Outras vezes, contudo, a memória original é de fato prejudicada no processo de contemplação da novas (e falsas) informações, o que faz com que elas não possam mais ser relatadas, ou que o sujeito não tenha certeza sobre suas informações. Por último, há casos em que a memória original é preservada, mas é deliberadamente desconsiderada pelo sujeito exposto às novas informações. Isto ocorre não por “maldade” do sujeito (ou pelo menos não sempre), mas porque algumas vezes as informações falsas podem ser mais convenientes e críveis do que as memórias originais.

5) Qual é a natureza das memórias sobre informações falsas?

Esta pergunta se divide em duas: a) como é experienciar uma falsa memória?; b) como podemos identificar uma falsa memória?

A chance de já termos experienciado uma falsa memória é grande, mas talvez sequer saibamos disso! E é exatamente assim que muitas pessoas experienciam falsas memórias: como qualquer outra memória verdadeira. Ainda que seja possível alguém se sentir ambivalente quanto a uma determinada memória a ponto de não saber se o fato relembrado de fato ocorreu ou não, esta não é a norma. Na maioria dos casos, pessoas que estão relembrando informações falsas sentem-se tão convictas quanto pessoas que estão relembrando uma informação verídica. Então, se você quiser saber como é experienciar o Efeito da Falsa Informação, basta lembrar de algum fato da sua vida.

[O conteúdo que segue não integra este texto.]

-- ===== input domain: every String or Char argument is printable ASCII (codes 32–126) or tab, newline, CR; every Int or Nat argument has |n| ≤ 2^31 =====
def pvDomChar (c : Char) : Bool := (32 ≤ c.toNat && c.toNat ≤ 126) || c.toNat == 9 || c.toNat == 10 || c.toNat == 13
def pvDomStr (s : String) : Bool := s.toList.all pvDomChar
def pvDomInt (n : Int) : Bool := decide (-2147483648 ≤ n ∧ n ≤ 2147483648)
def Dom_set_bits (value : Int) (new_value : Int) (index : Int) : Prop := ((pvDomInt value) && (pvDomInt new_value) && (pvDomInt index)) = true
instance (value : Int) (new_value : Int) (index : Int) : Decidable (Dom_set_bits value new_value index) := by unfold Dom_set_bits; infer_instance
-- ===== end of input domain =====

-- B changes the per-bit loop of A into one closed-form masked bitwise write (simpler); equivalence is proved for
-- new_value ≥ 0 and index ≥ 0 (elsewhere Python A raises ValueError).

-- ===== PORT A =====
-- helper: LSB-first binary digits of n, exactly list(reversed(bin(n).removeprefix('0b'))) for n > 0
def pyBinRev (n : Nat) : List Nat :=
  if h : n = 0 then [] else n % 2 :: pyBinRev (n / 2)
decreasing_by exact Nat.div_lt_self (Nat.pos_of_ne_zero h) one_lt_two

def set_bits (value : Int) (new_value : Int) (index : Int) : Int :=
  -- list(reversed(bin(new_value).removeprefix('0b'))): for 0 this is ['0'], else the LSB-first digits
  let bits : List Nat := if new_value = 0 then [0] else pyBinRev new_value.toNat
  (PySem.List.enumerate bits).foldl
    (fun v p =>
      if p.2 = 1 then PySem.Int.bor v ((1 : Int) <<< (index + p.1).toNat)
      else PySem.Int.band v (Int.not ((1 : Int) <<< (index + p.1).toNat)))
    value

-- ===== PORT B =====
def set_bits_alt (value : Int) (new_value : Int) (index : Int) : Int :=
  let nbits : Nat := max (PySem.Int.bitLength new_value) 1
  let mask : Int := (1 : Int) <<< nbits - 1
  PySem.Int.bor (PySem.Int.band value (Int.not (mask <<< index.toNat))) (new_value <<< index.toNat)

-- ===== PRECONDITION & SPEC =====
-- Python A raises ValueError when new_value < 0 (int('-') on the sign char) or index < 0 (negative shift count);
-- Pre_ excludes exactly those inputs.
def Pre_set_bits (value : Int) (new_value : Int) (index : Int) : Prop :=
  0 ≤ new_value ∧ 0 ≤ index
instance (value : Int) (new_value : Int) (index : Int) : Decidable (Pre_set_bits value new_value index) := by
  unfold Pre_set_bits; infer_instance

def pvWitness_set_bits : Int × Int × Int := (5, 3, 2)

def Spec_set_bits (value : Int) (new_value : Int) (index : Int) (out : Int) : Prop :=
  out = set_bits_alt value new_value index
instance (value : Int) (new_value : Int) (index : Int) (out : Int) : Decidable (Spec_set_bits value new_value index out) := by
  unfold Spec_set_bits; infer_instance

-- ===== CLAIM (what is proved, stated in full; the proofs are below) =====
def Claim_equal_set_bits : Prop := ∀ (value : Int) (new_value : Int) (index : Int), Dom_set_bits value new_value index → Pre_set_bits value new_value index → Spec_set_bits value new_value index (set_bits value new_value index)

-- ===== LEMMAS AND PROOFS =====

-- the value of a LSB-first digit list
def pvInt2 : List Nat → Int
  | [] => 0
  | d :: L => (d : Int) + 2 * pvInt2 L

-- the L-bit window of v starting at bit j (two's complement window, always in [0, 2^L))
def pvWnd (v : Int) (j L : Nat) : Int := v / 2^j % 2^L

theorem nat_and_add_or (a b : Nat) : (a &&& b) + (a ||| b) = a + b := by
  induction a using Nat.binaryRec generalizing b with
  | zero => simp
  | bit ba a' ih =>
    induction b using Nat.binaryRec with
    | zero => simp
    | bit bb b' _ =>
      rw [Nat.land_bit, Nat.lor_bit, Nat.bit_val, Nat.bit_val, Nat.bit_val, Nat.bit_val]
      have := ih b'
      cases ba <;> cases bb <;> simp <;> omega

Ainda que a experiência qualitativa seja aparentemente a mesma de uma rememoração comum, há determinadas características que podem nos servir na identificação de memórias falsas. Pesquisas na área apontam que falsas memórias (influenciadas por informações enganosas) tendem a conter mais barreiras verbais (por ex. “eu acho que vi…”), mais referências a operações cognitivas (por ex. “após eu ter visto o sinal, a resposta que eu dei foi algo como uma impressão imediata”) e menos detalhes sensórios.

6) Quão longe é possível ir em termos das informações falsas a serem implantadas?

Psicólogos cognitivistas testaram sistematicamente os limites do Efeito da Falsa Informação. Entretanto, ainda não sabemos exatamente quais são os limites em termos do quão elaborada ou de qual natureza as informações falsas podem ser e ainda afetarem uma memória fatídica. Estudos experimentais e relatos de casos apontam para alguns casos curiosos, como pessoas que foram levadas a acreditar que quando tinham seis anos de idade ficaram perdidas em um shopping e foram resgatadas por uma pessoa mais velha, pessoas que foram enganadas a lembrar que foram vítimas de um ataque animal ou então quase se afogaram e foram salvas pelo salva-vidas, e pessoas que acreditaram ter visto um celeiro que na verdade não existia.

Parece haver, contudo, um padrão na formação destas memórias: elas começam com a introdução de algumas poucas falsas informações e vão se complexificando ao longo do tempo, com a adição de mais informações, até o ponto em que o sujeito alega lembrar da ocasião (falsa) detalhadamente. Um outro exemplo paradigmático diz respeito às pessoas que foram convencidas, através de panfletos falsos e algumas dicas contextuais, a terem visitado a Disney e terem interagido com o boneco do Perna-Longa – sendo que este personagem não é da Disney e, portanto, nunca poderia ter estado naquele lugar. Este e outros casos de formação de memórias de fatos impossíveis, ou no mínimo improváveis, oferecem insights quanto a relatos de abdução e outros casos bizarros.

Fonte: https://goo.gl/7r5w2P


Como podemos observar, o Efeito da Falsa Informação é um fenômeno cognitivo complexo e de grande interesse para as mais diversas práticas humanas, em especial no contexto do exercício da Psicologia Jurídica. Através do conhecimento deste fenômeno, e em posse de informações relevantes, um psicólogo poderia até mesmo vir a invalidar um testemunho. De maneira mais ampla, o estudo do Efeito da Falsa Informação pode fornecer orientações preciosas quanto às circunstâncias e real valor de testemunhos que se apoiam sobre a memória de indivíduos.